Verona Pharma ($VRNA): Launch of inhalable PDE4 inhibitor Tarsus Pharma ($TARS): Rare eye infections Cytokinetics ($CYTK): Cardiac myosin inhibitors and activators Scholar Rock ($SRRK): Activin receptor ligand trap

SHORT

Dumb obvious ones

Mostly to keep track of the opportunities:

Quantum computing stocks (QSI, IONQ, & QUBT) Fartcoin Northwest Biotherapeutics ($NWBO)

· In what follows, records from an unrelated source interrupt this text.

-- pv_equiv track=rewrite | github.com/FabianHirjan/News-Fetcher | thirdPythonLabHw.py | ex9
-- ===== SOURCE A (Python) =====
-- def ex9(n):
--     result = []
--     rows = len(n)
--     cols = len(n[0])
--
--     for i in range(rows):
--         for j in range(cols):
--             current_height = n[i][j]
--             for front_row in range(i):
--                 if n[front_row][j] > current_height:
--                     result.append((i, j))
--                     break
--
--     return result
-- ===== SOURCE B (Python) =====
-- def ex9(n):
--     maxes = list(n[0])
--     result = []
--     for i in range(1, len(n)):
--         row = n[i]
--         new_maxes = []
--         for j, (m, h) in enumerate(zip(maxes, row)):
--             if m > h:
--                 result.append((i, j))
--                 new_maxes.append(m)
--             else:
--                 new_maxes.append(h)
--         maxes = new_maxes
--     return result
-- ===== Notes on version B (the rewrite author's own statement) =====
-- stated objective: faster
-- what changed: Replaced the per-cell scan of all rows above with a single top-to-bottom pass maintaining running column maxima, so each cell is compared to one value.
import Mathlib
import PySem

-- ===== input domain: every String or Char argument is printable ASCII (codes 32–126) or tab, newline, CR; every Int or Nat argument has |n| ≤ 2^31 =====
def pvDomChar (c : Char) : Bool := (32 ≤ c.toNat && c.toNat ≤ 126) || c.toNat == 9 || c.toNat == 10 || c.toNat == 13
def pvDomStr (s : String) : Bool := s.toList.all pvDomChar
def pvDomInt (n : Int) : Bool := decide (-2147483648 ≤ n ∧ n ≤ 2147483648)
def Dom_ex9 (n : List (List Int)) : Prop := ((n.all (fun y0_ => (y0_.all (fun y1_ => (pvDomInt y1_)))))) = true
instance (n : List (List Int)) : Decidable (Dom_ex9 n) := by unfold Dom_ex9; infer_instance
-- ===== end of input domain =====

-- B replaces A's per-cell scan of all rows above by one top-to-bottom pass over running
-- column maxima (objective: faster, O(rows*cols) instead of O(rows^2*cols)).

-- ===== PORT A =====
-- the 'for front_row in range(i): if …: append; break' loop appends once iff some
-- front_row satisfies the test, ported as '.any' over the same range
def ex9 (n : List (List Int)) : List (Int × Int) :=
  let rows : Int := n.length
  let cols : Int := (n.headD []).length
  (PySem.List.pyRange 0 rows 1).foldl (fun result i =>
    (PySem.List.pyRange 0 cols 1).foldl (fun result j =>
      let currentHeight := PySem.List.pyGetD (PySem.List.pyGetD n i []) j 0
      if (PySem.List.pyRange 0 i 1).any (fun frontRow =>
          PySem.List.pyGetD (PySem.List.pyGetD n frontRow []) j 0 > currentHeight)
      then result ++ [(i, j)]
      else result) result) []

-- ===== PORT B =====
-- inner loop of Source B: walks zip(maxes, row) with index j, returning (new_maxes, appended cells)
def ex9InnerB (i : Int) (j : Int) : List (Int × Int) → List Int × List (Int × Int)
  | [] => ([], [])
  | (m, h) :: rest =>
    let (ms, res) := ex9InnerB i (j + 1) rest
    if m > h then (m :: ms, (i, j) :: res) else (h :: ms, res)

-- outer loop of Source B over rows 1..len(n)-1, threading maxes
def ex9OuterB (i : Int) (maxes : List Int) : List (List Int) → List (Int × Int)
  | [] => []
  | row :: rest =>
    let (ms, res) := ex9InnerB i 0 (maxes.zip row)
    res ++ ex9OuterB (i + 1) ms rest

def ex9_alt (n : List (List Int)) : List (Int × Int) :=
  ex9OuterB 1 (n.headD []) n.tail

-- ===== PRECONDITION & SPEC =====
-- Pre_ excludes exactly the inputs on which A raises IndexError: the empty list
-- (n[0]) and ragged inputs where some row is shorter than the first row (n[i][j]).
def Pre_ex9 (n : List (List Int)) : Prop :=
  n ≠ [] ∧ ∀ r ∈ n, (n.headD []).length ≤ r.length
instance (n : List (List Int)) : Decidable (Pre_ex9 n) := by unfold Pre_ex9; infer_instance

def pvWitness_ex9 : List (List Int) := [[1, 5], [2, 3], [9, 0]]

def Spec_ex9 (n : List (List Int)) (out : List (Int × Int)) : Prop := out = ex9_alt n
instance (n : List (List Int)) (out : List (Int × Int)) : Decidable (Spec_ex9 n out) := by unfold Spec_ex9; infer_instance

-- ===== CLAIM (what is proved, stated in full; the proofs are below) =====
def Claim_equal_ex9 : Prop := ∀ (n : List (List Int)), Dom_ex9 n → Pre_ex9 n → Spec_ex9 n (ex9 n)

-- ===== LEMMAS AND PROOFS =====

-- the break-loop test of A at cell (i, j)
def condA (n : List (List Int)) (i j : Int) : Bool :=
  (PySem.List.pyRange 0 i 1).any (fun frontRow =>
    PySem.List.pyGetD (PySem.List.pyGetD n frontRow []) j 0 >
      PySem.List.pyGetD (PySem.List.pyGetD n i []) j 0)

-- A's per-cell contribution, row-major
def contribA (n : List (List Int)) (i : Int) : List (Int × Int) :=
  ((PySem.List.pyRange 0 ((n.headD []).length : Int) 1).filter (condA n i)).map (fun j => (i, j))

theorem ex9_flat (n : List (List Int)) :
    ex9 n = (PySem.List.pyRange 0 (n.length : Int) 1).flatMap (contribA n) := by
  show (PySem.List.pyRange 0 (n.length : Int) 1).foldl _ [] = _
  have h1 : (fun (result : List (Int × Int)) (i : Int) =>
      (PySem.List.pyRange 0 ((n.headD []).length : Int) 1).foldl (fun result j =>
        if (PySem.List.pyRange 0 i 1).any (fun frontRow =>
            PySem.List.pyGetD (PySem.List.pyGetD n frontRow []) j 0 >
              PySem.List.pyGetD (PySem.List.pyGetD n i []) j 0)
        then result ++ [(i, j)] else result) result)
      = fun result i => result ++ contribA n i := by
    funext result i
    exact PySem.List.foldl_append_if (condA n i) (fun j => (i, j)) _ _
  rw [h1, PySem.List.foldl_append_eq_flatMap, List.nil_append]

theorem innerB_fst (i : Int) : ∀ (ps : List (Int × Int)) (j : Int),
    (ex9InnerB i j ps).1 = ps.map (fun p => max p.1 p.2) := by
  intro ps
  induction ps with
  | nil => intro j; simp [ex9InnerB]
  | cons p rest ih =>
    intro j
    obtain ⟨m, h⟩ := p
    simp only [ex9InnerB, List.map_cons, ih (j + 1)]
    split_ifs with hmh <;> simp <;> omega

theorem range_succ_cons (n : Nat) : List.range (n + 1) = 0 :: (List.range n).map (· + 1) := by
  rw [List.range_eq_range', List.range'_succ, List.range'_eq_map_range]
  simp [Nat.add_comm]

theorem innerB_snd (i : Int) : ∀ (ps : List (Int × Int)) (j0 : Int),
    (ex9InnerB i j0 ps).2 =
      ((List.range ps.length).filter (fun t => decide ((ps.getD t (0, 0)).1 > (ps.getD t (0, 0)).2))).map
        (fun t : Nat => (i, j0 + (t : Int))) := by
  intro ps
  induction ps with
  | nil => intro j0; simp [ex9InnerB]
  | cons p rest ih =>
    intro j0
    obtain ⟨m, h⟩ := p
    have hfun : ∀ l : List Nat, (l.map (· + 1)).map (fun t : Nat => ((i : Int), j0 + (t : Int)))
        = l.map (fun t : Nat => (i, (j0 + 1) + (t : Int))) := by
      intro l; rw [List.map_map]; apply List.map_congr_left; intro t _; simp; ring
    have hp : ∀ t : Nat, ((fun t : Nat => decide ((((m, h) :: rest).getD t (0, 0)).1 >
          (((m, h) :: rest).getD t (0, 0)).2)) ∘ (· + 1)) t
        = (fun t : Nat => decide ((rest.getD t (0, 0)).1 > (rest.getD t (0, 0)).2)) t := by
      intro t; simp
    simp only [ex9InnerB, List.length_cons]
    rw [range_succ_cons, List.filter_cons, List.filter_map, funext hp]
    simp only [List.getD_cons_zero]
    by_cases hmh : m > h
    · simp [hmh, ih (j0 + 1), hfun]
    · simp [hmh, ih (j0 + 1), hfun]

theorem outerB_eq (n : List (List Int)) :
    ∀ (rs : List (List Int)) (k : Nat) (maxes : List Int),
      n.drop k = rs →
      maxes.length = (n.headD []).length →
      (∀ r ∈ n, (n.headD []).length ≤ r.length) →
      (∀ (j : Nat), j < (n.headD []).length → ∀ h : Int,
          (maxes.getD j 0 > h ↔ ∃ fr : Int, 0 ≤ fr ∧ fr < (k : Int) ∧
              PySem.List.pyGetD (PySem.List.pyGetD n fr []) (j : Int) 0 > h)) →
      ex9OuterB (k : Int) maxes rs =
        (PySem.List.pyRange (k : Int) (n.length : Int) 1).flatMap (contribA n) := by
  intro rs
  induction rs with
  | nil =>
    intro k maxes hdrop _ _ _
    have hk : n.length ≤ k := by
      by_contra hc
      have := List.drop_eq_nil_iff.mp hdrop
      omega
    rw [PySem.List.pyRange_one_eq_nil (by exact_mod_cast hk)]
    simp [ex9OuterB]
  | cons row rest ih =>
    intro k maxes hdrop hlen hrows hinv
    set cols := (n.headD []).length with hcols
    have hk : k < n.length := by
      by_contra hc
      rw [List.drop_eq_nil_iff.mpr (by omega)] at hdrop
      simp at hdrop
    have hget : n[k]? = some row := by
      have h0 : (n.drop k)[0]? = some row := by rw [hdrop]; rfl
      simpa [List.getElem?_drop] using h0
    have hgetD : n.getD k [] = row := by simp [List.getD, hget]
    have hmem : row ∈ n := List.mem_of_getElem? hget
    have hrowlen : cols ≤ row.length := hrows row hmem
    have hziplen : (maxes.zip row).length = cols := by
      simp [List.length_zip, hlen]
      omega
    have hzipget : ∀ t : Nat, t < cols →
        (maxes.zip row).getD t (0, 0) = (maxes.getD t 0, row.getD t 0) := by
      intro t ht
      have h1 : t < (maxes.zip row).length := by omega
      rw [List.getD_eq_getElem _ _ h1, List.getElem_zip,
        List.getD_eq_getElem _ _ (by omega), List.getD_eq_getElem _ _ (by omega)]
    -- the condition A tests at cell (k, t) equals B's running-max comparison
    have hcond : ∀ t : Nat, t < cols →
        condA n (k : Int) (t : Int) = decide (maxes.getD t 0 > row.getD t 0) := by
      intro t ht
      have : (condA n (k : Int) (t : Int) = true) ↔
          (decide (maxes.getD t 0 > row.getD t 0) = true) := by
        simp only [condA, List.any_eq_true, PySem.List.mem_pyRange_one, decide_eq_true_eq,
          PySem.List.pyGetD_natCast, hgetD]
        rw [hinv t ht (row.getD t 0)]
        constructor
        · rintro ⟨fr, ⟨hfr0, hfrk⟩, hgt⟩
          exact ⟨fr, hfr0, hfrk, by simpa using hgt⟩
        · rintro ⟨fr, hfr0, hfrk, hgt⟩
          exact ⟨fr, ⟨hfr0, hfrk⟩, by simpa using hgt⟩
      exact Bool.coe_iff_coe.mp this
    simp only [ex9OuterB]
    have hres : (ex9InnerB (k : Int) 0 (maxes.zip row)).2 = contribA n (k : Int) := by
      rw [innerB_snd, contribA, hziplen]
      rw [show PySem.List.pyRange 0 (cols : Int) 1 = (List.range cols).map (fun t : Nat => ((t : Nat) : Int)) by
        rw [PySem.List.pyRange_one]
        simp]
      rw [List.filter_map, List.map_map]
      congr 1
      · funext t
        simp
      · apply List.filter_congr
        intro t htmem
        have ht : t < cols := List.mem_range.mp htmem
        simp only [Function.comp_apply, hzipget t ht, hcond t ht]
    have hms1 : (ex9InnerB (k : Int) 0 (maxes.zip row)).1 =
        (maxes.zip row).map (fun p => max p.1 p.2) := innerB_fst _ _ _
    have hmslen : ((maxes.zip row).map (fun p => max p.1 p.2)).length = cols := by
      simp [hziplen]
    have hmsget : ∀ j : Nat, j < cols →
        ((maxes.zip row).map (fun p => max p.1 p.2)).getD j 0 =
          max (maxes.getD j 0) (row.getD j 0) := by
      intro j hj
      rw [List.getD_eq_getElem _ _ (by rw [hmslen]; omega), List.getElem_map, List.getElem_zip,
        List.getD_eq_getElem _ _ (by omega), List.getD_eq_getElem _ _ (by omega)]
    have hinv' : ∀ (j : Nat), j < cols → ∀ h : Int,
        (((maxes.zip row).map (fun p => max p.1 p.2)).getD j 0 > h ↔
          ∃ fr : Int, 0 ≤ fr ∧ fr < ((k + 1 : Nat) : Int) ∧
            PySem.List.pyGetD (PySem.List.pyGetD n fr []) (j : Int) 0 > h) := by
      intro j hj h
      rw [hmsget j hj]
      push_cast
      constructor
      · intro hgt
        rcases lt_max_iff.mp hgt with hgt | hgt
        · obtain ⟨fr, hfr0, hfrk, hfr⟩ := (hinv j hj h).mp hgt
          exact ⟨fr, hfr0, by omega, hfr⟩
        · refine ⟨(k : Int), by omega, by omega, ?_⟩
          simpa [List.getD, hget] using hgt
      · rintro ⟨fr, hfr0, hfrk, hgt⟩
        by_cases hfr : fr = (k : Int)
        · subst hfr
          simp only [PySem.List.pyGetD_natCast, List.getD, hget, Option.getD_some] at hgt
          exact lt_max_iff.mpr (Or.inr hgt)
        · have : fr < (k : Int) := by omega
          exact lt_max_iff.mpr (Or.inl ((hinv j hj h).mpr ⟨fr, hfr0, this, hgt⟩))
    have hdrop' : n.drop (k + 1) = rest := by
      have : n.drop (k + 1) = (n.drop k).drop 1 := by
        rw [List.drop_drop]
      rw [this, hdrop, List.drop_one, List.tail_cons]
    have hrec := ih (k + 1) ((maxes.zip row).map (fun p => max p.1 p.2)) hdrop' hmslen hrows hinv'
    rw [hres, hms1, PySem.List.pyRange_one_cons (by exact_mod_cast hk), List.flatMap_cons]
    have hcast : ((k : Int) + 1) = ((k + 1 : Nat) : Int) := by push_cast; ring
    rw [hcast, hrec]

theorem ex9_spec : Claim_equal_ex9 := by
  intro n _ hpre
  obtain ⟨hne, hrows⟩ := hpre
  rcases n with _ | ⟨r0, rest⟩
  · exact absurd rfl hne
  show ex9 (r0 :: rest) = ex9_alt (r0 :: rest)
  rw [ex9_flat, ex9_alt]
  have h0 : (0 : Int) < ((r0 :: rest).length : Int) := by simp
  rw [PySem.List.pyRange_one_cons h0, List.flatMap_cons]
  have hc0 : contribA (r0 :: rest) 0 = [] := by
    have : ∀ j, condA (r0 :: rest) 0 j = false := by
      intro j
      simp [condA, PySem.List.pyRange_one_eq_nil (le_refl 0)]
    simp [contribA, this]
  rw [hc0, List.nil_append]
  have := outerB_eq (r0 :: rest) rest 1 r0 (by simp) (by simp) hrows ?_
  · simpa using this.symm
  · intro j hj h
    constructor
    · intro hgt
      exact ⟨0, le_refl 0, by norm_num, by simpa using hgt⟩
    · rintro ⟨fr, hfr0, hfr1, hgt⟩
      have : fr = 0 := by omega
      subst this
      simpa using hgt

Recursion Pharmaceuticals ($RXRX)

Recursion Pharmaceuticals is a company worth $3 billion. That companies like this exist and are continuously able to raise money, is why I think there is tons of alpha in biotech. They have 800 employees and $800 million in cash.

Absci ($ABSI)

This company is worth ~$300 M and has ~120 million in cash. It has a TL1A antibody. The team is not built for drug development.

Partnership with AMD is reminiscent of Recursion’s NVDA deal that didn’t do anything for the company.

Abcellera ($ABCL)

AI antibody design is a basket short. This company is worth almost $900 million, and has ~670 million in cash.

ABCL575, their OX40L for atopic dermatitis is in IND enabling studies while APGE is in Phase I. They have an undisclosed GPCR/ion channel antibody, which I’m guessing is Kv1.3 (patents). Eli Lilly has a Kv1.3 antagonist small molecule in Phase II already in psoriasis.